3D Secure
3-D Secure (3DS) is a protocol designed to be an additional security layer for online transactions. During the checkout process, customers are required to complete an extra authentication step to verify the cardholder's identity, which reduces fraud and meets regulatory requirements.
How it works
3DS allows the merchant to challenge its customers by asking them to perform an action that only cardholders are able to complete. Based on different mechanisms, the challenge can have different formats:
- Fingerprint - The cardholder goes through a frictionless flow where Revolut sends information about the device being used. This might be enough for the issuing bank to approve the payment.
- One-time password (OTP) - The cardholder is asked to provide a one-time password sent to their phone, which is registered with their bank account. This is the usual format of the challenge.
- Bank application verification - The cardholder is asked to verify the transaction using their card bank application. This is a more modern and common format.
Benefits
Payments that are successfully authenticated using 3DS are covered by a liability shift, which means that the liability of the payment in case of fraud is with the issuing bank and not with you as a merchant.
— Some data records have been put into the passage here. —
-- pv_equiv track=rewrite | github.com/roryscot/markov_chains | organized_without_prints.py | column_sorter
-- ===== SOURCE A (Python) =====
-- def column_sorter(m,m_prime,order):
--   #this depends on the number of terminals being right
--   new = []
--   for i in range(len(m)):
--     row = []
--     for j in range(len(m)):
--       row.append(m[i][order[j]])
--     new.append(row)
--   return new
-- ===== SOURCE B (Python) =====
-- def column_sorter(m, m_prime, order):
--     # Column-major reimplementation: transpose, pick whole columns, transpose back.
--     if not m:
--         return []
--     cols = list(zip(*m))
--     picked = [cols[order[j]] for j in range(len(m))]
--     return [list(t) for t in zip(*picked)]
-- ===== Notes on version B (the rewrite author's own statement) =====
-- stated objective: idiomatic
-- what changed: B works column-major: it transposes m with zip(*m), selects whole columns by order, and transposes back, instead of A's nested element-by-element index loops.
-- outside the precondition, e.g. on column_sorter([[1, 2], [3]], [], [-1, 0]): A returns [[2, 1], [3, 3]], B returns [[1, 1], [3, 3]]
import Mathlib
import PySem

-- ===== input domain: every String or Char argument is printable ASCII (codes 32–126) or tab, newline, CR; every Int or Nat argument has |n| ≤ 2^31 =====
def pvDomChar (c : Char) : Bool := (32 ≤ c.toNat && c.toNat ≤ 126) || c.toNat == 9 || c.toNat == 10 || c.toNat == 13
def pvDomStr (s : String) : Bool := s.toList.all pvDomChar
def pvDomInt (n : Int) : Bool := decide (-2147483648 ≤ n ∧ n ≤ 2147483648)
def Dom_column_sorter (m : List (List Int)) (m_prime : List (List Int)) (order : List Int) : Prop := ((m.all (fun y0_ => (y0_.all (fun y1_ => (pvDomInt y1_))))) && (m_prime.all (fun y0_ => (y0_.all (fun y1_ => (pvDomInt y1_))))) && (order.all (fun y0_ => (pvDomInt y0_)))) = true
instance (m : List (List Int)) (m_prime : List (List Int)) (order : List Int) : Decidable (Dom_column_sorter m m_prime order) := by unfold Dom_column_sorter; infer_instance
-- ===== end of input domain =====

-- B reorders columns by transposing, picking whole columns, and transposing back (idiomatic, same cost).

-- ===== PORT A =====
-- literal transliteration of A's two nested index loops (pyGet? = Python indexing; Pre_ keeps it in range)
def column_sorter (m : List (List Int)) (m_prime : List (List Int)) (order : List Int) : List (List Int) :=
  (List.range m.length).foldl (fun new (i : Nat) =>
    new ++ [ (List.range m.length).foldl (fun row (j : Nat) =>
      row ++ [ (PySem.List.pyGet? (m.getD i []) ((PySem.List.pyGet? order (j : Int)).getD 0)).getD 0 ]) [] ]) []

-- ===== PORT B =====
-- zip(*rows): list of columns, truncated to the shortest row (exactly Python's zip)
def pvMinLen (rows : List (List Int)) : Nat := ((rows.map List.length).min?).getD 0
def pvZipStar (rows : List (List Int)) : List (List Int) :=
  (List.range (pvMinLen rows)).map (fun k => rows.map (fun r => r.getD k 0))
def column_sorter_alt (m : List (List Int)) (m_prime : List (List Int)) (order : List Int) : List (List Int) :=
  match m with
  | [] => []
  | _ :: _ =>
    let cols := pvZipStar m
    let picked := (List.range m.length).map (fun (j : Nat) =>
      (PySem.List.pyGet? cols ((PySem.List.pyGet? order (j : Int)).getD 0)).getD [])
    pvZipStar picked

-- ===== PRECONDITION & SPEC =====
-- Pre_ excludes (a) inputs where A raises IndexError (order too short, or an order entry out of range
-- for some row) and (b) ragged matrices indexed by a NEGATIVE order entry: there A's wraparound is
-- relative to each row's own length, an accident of its element-wise copying, while any column-major
-- treatment (B's) wraps relative to the common column count.
def Pre_column_sorter (m : List (List Int)) (m_prime : List (List Int)) (order : List Int) : Prop :=
  m.length ≤ order.length ∧
  ∀ j ∈ order.take m.length,
    (∀ r ∈ m, -(r.length : Int) ≤ j ∧ j < r.length) ∧
    (0 ≤ j ∨ ∀ r ∈ m, ∀ r' ∈ m, r.length = r'.length)
instance (m : List (List Int)) (m_prime : List (List Int)) (order : List Int) : Decidable (Pre_column_sorter m m_prime order) := by unfold Pre_column_sorter; infer_instance
def pvWitness_column_sorter : List (List Int) × List (List Int) × List Int := ([[1, 2], [3, 4]], [], [1, 0])

def Spec_column_sorter (m : List (List Int)) (m_prime : List (List Int)) (order : List Int) (out : List (List Int)) : Prop := out = column_sorter_alt m m_prime order
instance (m : List (List Int)) (m_prime : List (List Int)) (order : List Int) (out : List (List Int)) : Decidable (Spec_column_sorter m m_prime order out) := by unfold Spec_column_sorter; infer_instance

-- ===== CLAIM (what is proved, stated in full; the proofs are below) =====
def Claim_equal_column_sorter : Prop := ∀ (m : List (List Int)) (m_prime : List (List Int)) (order : List Int), Dom_column_sorter m m_prime order → Pre_column_sorter m m_prime order → Spec_column_sorter m m_prime order (column_sorter m m_prime order)

-- ===== LEMMAS AND PROOFS =====
-- normalized (Python) index, as a Nat
def pvNorm (len : Nat) (i : Int) : Nat := if i < 0 then len - (-i).toNat else i.toNat

lemma pyGet?_norm (xs : List Int) (i : Int) (d : Int)
    (h1 : -(xs.length : Int) ≤ i) (h2 : i < xs.length) :
    (PySem.List.pyGet? xs i).getD d = xs.getD (pvNorm xs.length i) d := by
  by_cases h : 0 ≤ i
  · simp [PySem.List.pyGet?, PySem.List.pyIdx?, h, h2, pvNorm, not_lt.mpr h]
  · simp [PySem.List.pyGet?, PySem.List.pyIdx?, h, h1, pvNorm, not_le.mp h]

lemma pyGet?List_norm (xs : List (List Int)) (i : Int) (d : List Int)
    (h1 : -(xs.length : Int) ≤ i) (h2 : i < xs.length) :
    (PySem.List.pyGet? xs i).getD d = xs.getD (pvNorm xs.length i) d := by
  by_cases h : 0 ≤ i
  · simp [PySem.List.pyGet?, PySem.List.pyIdx?, h, h2, pvNorm, not_lt.mpr h]
  · simp [PySem.List.pyGet?, PySem.List.pyIdx?, h, h1, pvNorm, not_le.mp h]

lemma pvNorm_lt (len : Nat) (i : Int) (h1 : -(len : Int) ≤ i) (h2 : i < len) (h3 : 0 < len) :
    pvNorm len i < len := by
  unfold pvNorm; split_ifs <;> omega

lemma pvMinLen_le {rows : List (List Int)} {r : List Int} (h : r ∈ rows) : pvMinLen rows ≤ r.length := by
  exact List.min?_getD_le_of_mem (List.mem_map_of_mem h)

lemma pvMinLen_const {rows : List (List Int)} (hne : rows ≠ []) {L : Nat}
    (h : ∀ r ∈ rows, r.length = L) : pvMinLen rows = L := by
  unfold pvMinLen
  rcases hmin : (rows.map List.length).min? with _ | v
  · rw [List.min?_eq_none_iff] at hmin
    exact absurd (List.map_eq_nil_iff.mp hmin) hne
  · have hv : v ∈ rows.map List.length := List.min?_mem hmin
    simp only [List.mem_map] at hv
    obtain ⟨r, hr, hrv⟩ := hv
    simp [← hrv, h r hr]

lemma pvMinLen_gt {rows : List (List Int)} (hne : rows ≠ []) {c : Nat}
    (h : ∀ r ∈ rows, c < r.length) : c < pvMinLen rows := by
  unfold pvMinLen
  rcases hmin : (rows.map List.length).min? with _ | v
  · rw [List.min?_eq_none_iff] at hmin
    exact absurd (List.map_eq_nil_iff.mp hmin) hne
  · have hv : v ∈ rows.map List.length := List.min?_mem hmin
    simp only [List.mem_map] at hv
    obtain ⟨r, hr, hrv⟩ := hv
    simpa [← hrv] using h r hr

lemma pvZipStar_length (rows : List (List Int)) : (pvZipStar rows).length = pvMinLen rows := by
  simp [pvZipStar]

lemma pvZipStar_getD (rows : List (List Int)) (k : Nat) (hk : k < pvMinLen rows) (d : List Int) :
    (pvZipStar rows).getD k d = rows.map (fun r => r.getD k 0) := by
  unfold pvZipStar
  rw [List.getD_eq_getElem _ _ (by simpa using hk)]
  simp

theorem column_sorter_spec : Claim_equal_column_sorter := by
  intro m m_prime order _ hpre
  obtain ⟨hlen, hidx⟩ := hpre
  unfold Spec_column_sorter
  rcases hm0 : m with _ | ⟨r0, rs⟩
  · simp [column_sorter, column_sorter_alt]
  rw [← hm0]
  have hne : m ≠ [] := by rw [hm0]; simp
  have hnpos : 0 < m.length := List.length_pos_iff.mpr hne
  set n := m.length with hn
  -- order[j] for j < n is an ordinary in-range Nat lookup
  have horder : ∀ j : Nat, j < n → (PySem.List.pyGet? order (j : Int)).getD 0 = order.getD j 0 := by
    intro j hj
    rw [pyGet?_norm order j 0 (by omega) (by exact_mod_cast lt_of_lt_of_le hj hlen)]
    congr 1
  have hmemtake : ∀ j : Nat, j < n → order.getD j 0 ∈ order.take n := by
    intro j hj
    rw [List.getD_eq_getElem _ _ (lt_of_lt_of_le hj hlen)]
    exact List.mem_take_iff_getElem.mpr ⟨j, by omega, rfl⟩
  -- A as a map of maps
  have hA : column_sorter m m_prime order =
      (List.range n).map (fun (i : Nat) => (List.range n).map (fun (j : Nat) =>
        (PySem.List.pyGet? (m.getD i []) ((PySem.List.pyGet? order (j : Int)).getD 0)).getD 0)) := by
    unfold column_sorter
    rw [PySem.List.foldl_append_singleton_eq_map _ _ [], List.nil_append, ← hn]
    refine List.map_congr_left fun i _ => ?_
    rw [PySem.List.foldl_append_singleton_eq_map _ _ [], List.nil_append]
  -- B unfolded (m is a cons, so the match reduces)
  have hB : column_sorter_alt m m_prime order =
      pvZipStar ((List.range n).map (fun (j : Nat) =>
        (PySem.List.pyGet? (pvZipStar m) ((PySem.List.pyGet? order (j : Int)).getD 0)).getD [])) := by
    rw [hn, hm0]
    rfl
  -- what each picked column is
  have hcols_len : (pvZipStar m).length = pvMinLen m := pvZipStar_length m
  have hminpos : 0 < pvMinLen m := by
    refine pvMinLen_gt hne fun r hr => ?_
    have h1 := ((hidx _ (hmemtake 0 hnpos)).1 r hr).1
    have h2 := ((hidx _ (hmemtake 0 hnpos)).1 r hr).2
    omega
  have hpick : ∀ j : Nat, j < n →
      (PySem.List.pyGet? (pvZipStar m) ((PySem.List.pyGet? order (j : Int)).getD 0)).getD []
        = m.map (fun r => r.getD (pvNorm (pvMinLen m) (order.getD j 0)) 0) := by
    intro j hj
    rw [horder j hj]
    obtain ⟨hrange, hsign⟩ := hidx _ (hmemtake j hj)
    have hr0 : r0 ∈ m := by rw [hm0]; exact List.mem_cons_self
    have hlb : -((pvZipStar m).length : Int) ≤ order.getD j 0 := by
      rw [hcols_len]
      rcases hsign with hpos | hrect
      · omega
      · have heq : pvMinLen m = r0.length :=
          pvMinLen_const hne (fun r hr => hrect r hr r0 hr0)
        have := (hrange r0 hr0).1
        omega
    have hub : order.getD j 0 < ((pvZipStar m).length : Int) := by
      rw [hcols_len]
      by_cases hneg : order.getD j 0 < 0
      · have := pvMinLen_le hr0
        have := (hrange r0 hr0).2
        omega
      · have : (order.getD j 0).toNat < pvMinLen m := by
          refine pvMinLen_gt hne fun r hr => ?_
          have := (hrange r hr).2
          omega
        omega
    rw [pyGet?List_norm _ _ _ hlb hub, hcols_len]
    exact pvZipStar_getD m _ (pvNorm_lt _ _ (by rw [hcols_len] at hlb; exact_mod_cast hlb)
      (by rw [hcols_len] at hub; exact_mod_cast hub) hminpos) []
  -- assemble
  rw [hA, hB]
  have hpicked : (List.range n).map (fun (j : Nat) =>
        (PySem.List.pyGet? (pvZipStar m) ((PySem.List.pyGet? order (j : Int)).getD 0)).getD [])
      = (List.range n).map (fun (j : Nat) =>
        m.map (fun r => r.getD (pvNorm (pvMinLen m) (order.getD j 0)) 0)) := by
    refine List.map_congr_left fun j hj => hpick j (List.mem_range.mp hj)
  rw [hpicked]
  -- pvZipStar of the picked columns
  have hplen : ∀ c ∈ (List.range n).map (fun (j : Nat) =>
        m.map (fun r => r.getD (pvNorm (pvMinLen m) (order.getD j 0)) 0)), c.length = n := by
    intro c hc
    obtain ⟨j, _, rfl⟩ := List.mem_map.mp hc
    simp [hn]
  have hpmin : pvMinLen ((List.range n).map (fun (j : Nat) =>
        m.map (fun r => r.getD (pvNorm (pvMinLen m) (order.getD j 0)) 0))) = n :=
    pvMinLen_const (by simp; omega) hplen
  unfold pvZipStar
  rw [hpmin]
  refine List.map_congr_left fun i hi => ?_
  rw [List.map_map]
  refine List.map_congr_left fun j hj => ?_
  replace hi := List.mem_range.mp hi
  replace hj := List.mem_range.mp hj
  -- entrywise equality
  rw [horder j hj]
  obtain ⟨hrange, hsign⟩ := hidx _ (hmemtake j hj)
  have hrowmem : m.getD i [] ∈ m := by
    rw [List.getD_eq_getElem _ _ hi]
    exact List.getElem_mem _
  obtain ⟨h1, h2⟩ := hrange _ hrowmem
  rw [pyGet?_norm _ _ _ h1 h2]
  -- (map f m).getD i 0 = f (m.getD i [])
  have hmapgetD : ((List.map (fun r => r.getD (pvNorm (pvMinLen m) (order.getD j 0)) 0) m).getD i 0)
      = (m.getD i []).getD (pvNorm (pvMinLen m) (order.getD j 0)) 0 := by
    rw [List.getD_eq_getElem _ _ (by simpa using hi), List.getElem_map,
      List.getD_eq_getElem _ _ hi]
  rw [Function.comp_apply, hmapgetD]
  -- pvNorm agrees: same for nonnegative, and rectangular when negative
  have hnorm : pvNorm (pvMinLen m) (order.getD j 0) = pvNorm (m.getD i []).length (order.getD j 0) := by
    rcases hsign with hpos | hrect
    · unfold pvNorm
      rw [if_neg (by omega), if_neg (by omega)]
    · rw [pvMinLen_const hne (fun r hr => hrect r hr _ hrowmem)]
  rw [hnorm]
In case of a chargeback for a payment where 3DS was used, by default the cardholder's bank is responsible and liable to refund this amount to the cardholder.
As a merchant, using 3DS for payment authentication does not mean that you are immune to any disputed payments.
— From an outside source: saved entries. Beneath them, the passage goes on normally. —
-- pv_equiv track=rewrite | github.com/Martinien-dot/MartinienCPTemplates | codeforces012/R481/E.py | solve
-- ===== SOURCE A (Python) =====
-- def solve(w, a):
--     b = 0
--     maxA = 0
--     minA = 0
--     for c in a:
--         b+=c
--         maxA = max(b, maxA)
--         minA = min(b, minA)
--     if maxA>w:
--         return 0
--     lf = -minA if minA<0 else minA
--     rg = w-maxA if maxA>0 else w
--     if lf>rg:
--         return 0
--     return rg-lf+1
-- ===== SOURCE B (Python) =====
-- def solve(w, a):
--     # Divide and conquer: each segment is summarized by (total, best max prefix
--     # including empty, best min prefix including empty); summaries merge like a
--     # segment tree, so the prefix extremes are never tracked by a left-to-right scan.
--     def agg(xs):
--         if len(xs) == 1:
--             c = xs[0]
--             return (c, max(c, 0), min(c, 0))
--         mid = len(xs) // 2
--         sl, xl, nl = agg(xs[:mid])
--         sr, xr, nr = agg(xs[mid:])
--         return (sl + sr, max(xl, sl + xr), min(nl, sl + nr))
--     if a:
--         _, maxA, minA = agg(a)
--     else:
--         maxA = minA = 0
--     return max(0, (w - maxA) - (-minA) + 1)
-- ===== Notes on version B (the rewrite author's own statement) =====
-- stated objective: alternative
-- what changed: B replaces A's single left-to-right scan tracking running sum and running prefix extremes by a divide-and-conquer segment aggregation (sum, max prefix, min prefix merged segment-tree style) and a single closed-form answer max(0, (w-maxA)+minA+1) instead of A's guard-and-branch tail.
import Mathlib
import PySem

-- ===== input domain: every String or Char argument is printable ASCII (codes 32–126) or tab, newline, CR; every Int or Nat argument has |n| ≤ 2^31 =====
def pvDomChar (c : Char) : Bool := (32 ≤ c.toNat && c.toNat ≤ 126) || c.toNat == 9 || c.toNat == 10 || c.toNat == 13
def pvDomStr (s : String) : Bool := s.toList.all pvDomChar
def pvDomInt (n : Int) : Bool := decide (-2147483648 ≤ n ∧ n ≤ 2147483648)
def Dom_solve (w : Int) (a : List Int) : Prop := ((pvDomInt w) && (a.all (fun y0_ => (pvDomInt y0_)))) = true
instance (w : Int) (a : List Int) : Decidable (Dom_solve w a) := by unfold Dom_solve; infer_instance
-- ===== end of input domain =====

-- B replaces A's running-sum/extrema scan by a divide-and-conquer segment aggregation
-- (sum, max prefix, min prefix merged segment-tree style) plus one closed-form answer.

-- ===== PORT A =====
def solve (w : Int) (a : List Int) : Int :=
  let st := a.foldl
    (fun (t : Int × Int × Int) c =>
      let b := t.1 + c
      (b, max b t.2.1, min b t.2.2)) (0, 0, 0)
  let maxA := st.2.1
  let minA := st.2.2
  if maxA > w then 0
  else
    let lf := if minA < 0 then -minA else minA
    let rg := if maxA > 0 then w - maxA else w
    if lf > rg then 0 else rg - lf + 1

-- ===== PORT B =====
/-- segment summary (total, max prefix sum incl. empty, min prefix sum incl. empty);
the `[]` branch only makes the recursion total — B's Python never calls `agg` on `[]`. -/
def agg (xs : List Int) : Int × Int × Int :=
  if xs.length ≤ 1 then
    match xs with
    | [] => (0, 0, 0)
    | c :: _ => (c, max c 0, min c 0)
  else
    let mid := xs.length / 2
    let L := agg (xs.take mid)
    let R := agg (xs.drop mid)
    (L.1 + R.1, max L.2.1 (L.1 + R.2.1), min L.2.2 (L.1 + R.2.2))
termination_by xs.length
decreasing_by
  · simp only [List.length_take]; omega
  · simp only [List.length_drop]; omega

def solve_alt (w : Int) (a : List Int) : Int :=
  let p : Int × Int :=
    if a.isEmpty then (0, 0)
    else
      let t := agg a
      (t.2.1, t.2.2)
  let maxA := p.1
  let minA := p.2
  max 0 ((w - maxA) - (-minA) + 1)

-- ===== PRECONDITION & SPEC =====
def Spec_solve (w : Int) (a : List Int) (out : Int) : Prop := out = solve_alt w a
instance (w : Int) (a : List Int) (out : Int) : Decidable (Spec_solve w a out) := by unfold Spec_solve; infer_instance

-- ===== CLAIM (what is proved, stated in full; the proofs are below) =====
def Claim_equal_solve : Prop := ∀ (w : Int) (a : List Int), Dom_solve w a → Spec_solve w a (solve w a)

-- ===== LEMMAS AND PROOFS =====

/-- A's loop step. -/
def pvStep (t : Int × Int × Int) (c : Int) : Int × Int × Int :=
  let b := t.1 + c
  (b, max b t.2.1, min b t.2.2)

lemma solve_eq (w : Int) (a : List Int) :
    solve w a =
      (let st := a.foldl pvStep (0, 0, 0)
       if st.2.1 > w then 0
       else
         let lf := if st.2.2 < 0 then -st.2.2 else st.2.2
         let rg := if st.2.1 > 0 then w - st.2.1 else w
         if lf > rg then 0 else rg - lf + 1) := rfl

lemma agg_leaf (c : Int) : agg [c] = (c, max c 0, min c 0) := by
  rw [agg.eq_def]; simp

lemma agg_unfold (xs : List Int) (h : 2 ≤ xs.length) :
    agg xs =
      ((agg (xs.take (xs.length / 2))).1 + (agg (xs.drop (xs.length / 2))).1,
       max (agg (xs.take (xs.length / 2))).2.1
         ((agg (xs.take (xs.length / 2))).1 + (agg (xs.drop (xs.length / 2))).2.1),
       min (agg (xs.take (xs.length / 2))).2.2
         ((agg (xs.take (xs.length / 2))).1 + (agg (xs.drop (xs.length / 2))).2.2)) := by
  rw [agg.eq_def, if_neg (by omega)]

/-- `agg` computes a sound segment summary, and folding A's step over the segment from any
state `(b, mx, mn)` with `mn ≤ b ≤ mx` is described by that summary. -/
lemma agg_spec : ∀ (n : Nat) (xs : List Int), xs.length = n → xs ≠ [] →
    (agg xs).2.2 ≤ 0 ∧ 0 ≤ (agg xs).2.1 ∧ (agg xs).2.2 ≤ (agg xs).1 ∧ (agg xs).1 ≤ (agg xs).2.1 ∧
    ∀ b mx mn : Int, mn ≤ b → b ≤ mx →
      xs.foldl pvStep (b, mx, mn)
        = (b + (agg xs).1, max mx (b + (agg xs).2.1), min mn (b + (agg xs).2.2)) := by
  intro n
  induction n using Nat.strong_induction_on with
  | _ n ih =>
    intro xs hlen hne
    match xs, hne with
    | [c], _ =>
      rw [agg_leaf]
      refine ⟨by simp, by simp, by simp, by simp, ?_⟩
      intro b mx mn h1 h2
      simp only [List.foldl, pvStep]
      refine Prod.ext rfl (Prod.ext ?_ ?_) <;> simp <;> omega
    | c₁ :: c₂ :: t, _ =>
      have hlen2 : 2 ≤ (c₁ :: c₂ :: t).length := by simp
      rw [agg_unfold _ hlen2]
      have hL : ((c₁ :: c₂ :: t).take ((c₁ :: c₂ :: t).length / 2)).length
          = (c₁ :: c₂ :: t).length / 2 := by rw [List.length_take]; omega
      have hR : ((c₁ :: c₂ :: t).drop ((c₁ :: c₂ :: t).length / 2)).length
          = (c₁ :: c₂ :: t).length - (c₁ :: c₂ :: t).length / 2 := by rw [List.length_drop]
      have hLne : (c₁ :: c₂ :: t).take ((c₁ :: c₂ :: t).length / 2) ≠ [] := by
        intro h; rw [← List.length_eq_zero_iff] at h; omega
      have hRne : (c₁ :: c₂ :: t).drop ((c₁ :: c₂ :: t).length / 2) ≠ [] := by
        intro h; rw [← List.length_eq_zero_iff] at h; omega
      obtain ⟨l1, l2, l3, l4, lfold⟩ :=
        ih ((c₁ :: c₂ :: t).take ((c₁ :: c₂ :: t).length / 2)).length (by omega) _ rfl hLne
      obtain ⟨r1, r2, r3, r4, rfold⟩ :=
        ih ((c₁ :: c₂ :: t).drop ((c₁ :: c₂ :: t).length / 2)).length (by omega) _ rfl hRne
      refine ⟨by dsimp only; omega, by dsimp only; omega, by dsimp only; omega,
        by dsimp only; omega, ?_⟩
      intro b mx mn h1 h2
      conv_lhs => rw [← List.take_append_drop ((c₁ :: c₂ :: t).length / 2) (c₁ :: c₂ :: t)]
      rw [List.foldl_append, lfold b mx mn h1 h2,
          rfold _ _ _ (by omega) (by omega)]
      refine Prod.ext (by dsimp only; ring) (Prod.ext ?_ ?_) <;> dsimp only <;> omega

-- ===== VERDICT (by name: the statement is the Claim_ definition above) =====
theorem solve_spec : Claim_equal_solve := by
  intro w a _
  unfold Spec_solve
  rw [solve_eq]
  cases a with
  | nil => simp [solve_alt]; omega
  | cons c t =>
    obtain ⟨h1, h2, h3, h4, hfold⟩ := agg_spec (c :: t).length (c :: t) rfl (by simp)
    rw [hfold 0 0 0 le_rfl le_rfl]
    simp only [solve_alt, List.isEmpty_cons, Bool.false_eq_true, if_false, zero_add]
    rw [max_eq_right h2, min_eq_right h1]
    split_ifs <;> omega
Implementation with Revolut SDK
When a customer initiates a card payment, Revolut performs a 3D Secure (3DS) challenge if it's required.
On the client side, you don't need to implement additional changes to allow these challenges. The Revolut Merchant Web SDK takes care of every stage:
- Sends all the relevant information to the 3DS server.
- Handles the frictionless flow when possible.
- Renders the Access Control Server (ACS) URL in case a full challenge is requested.
- Handles the response from the 3DS server to complete the challenge and have an authenticated transaction.
PSD2 and Strong Customer Authentication
The Payments Services Directive (PSD2) regulations stipulate that merchants must be compliant with the Strong Customer Authentication (SCA) procedures from 1st January 2021. The Financial Conduct Authority FCA has extended the deadline for the UK to 14th September 2021.
To ensure your safety as a merchant and to protect cardholders from having their stolen cards being used without their knowledge, Revolut performs a 3DS challenge when needed when a card payment is being made. This also ensures that you don't have to worry about being compliant with PSD2, Revolut takes care of it for you.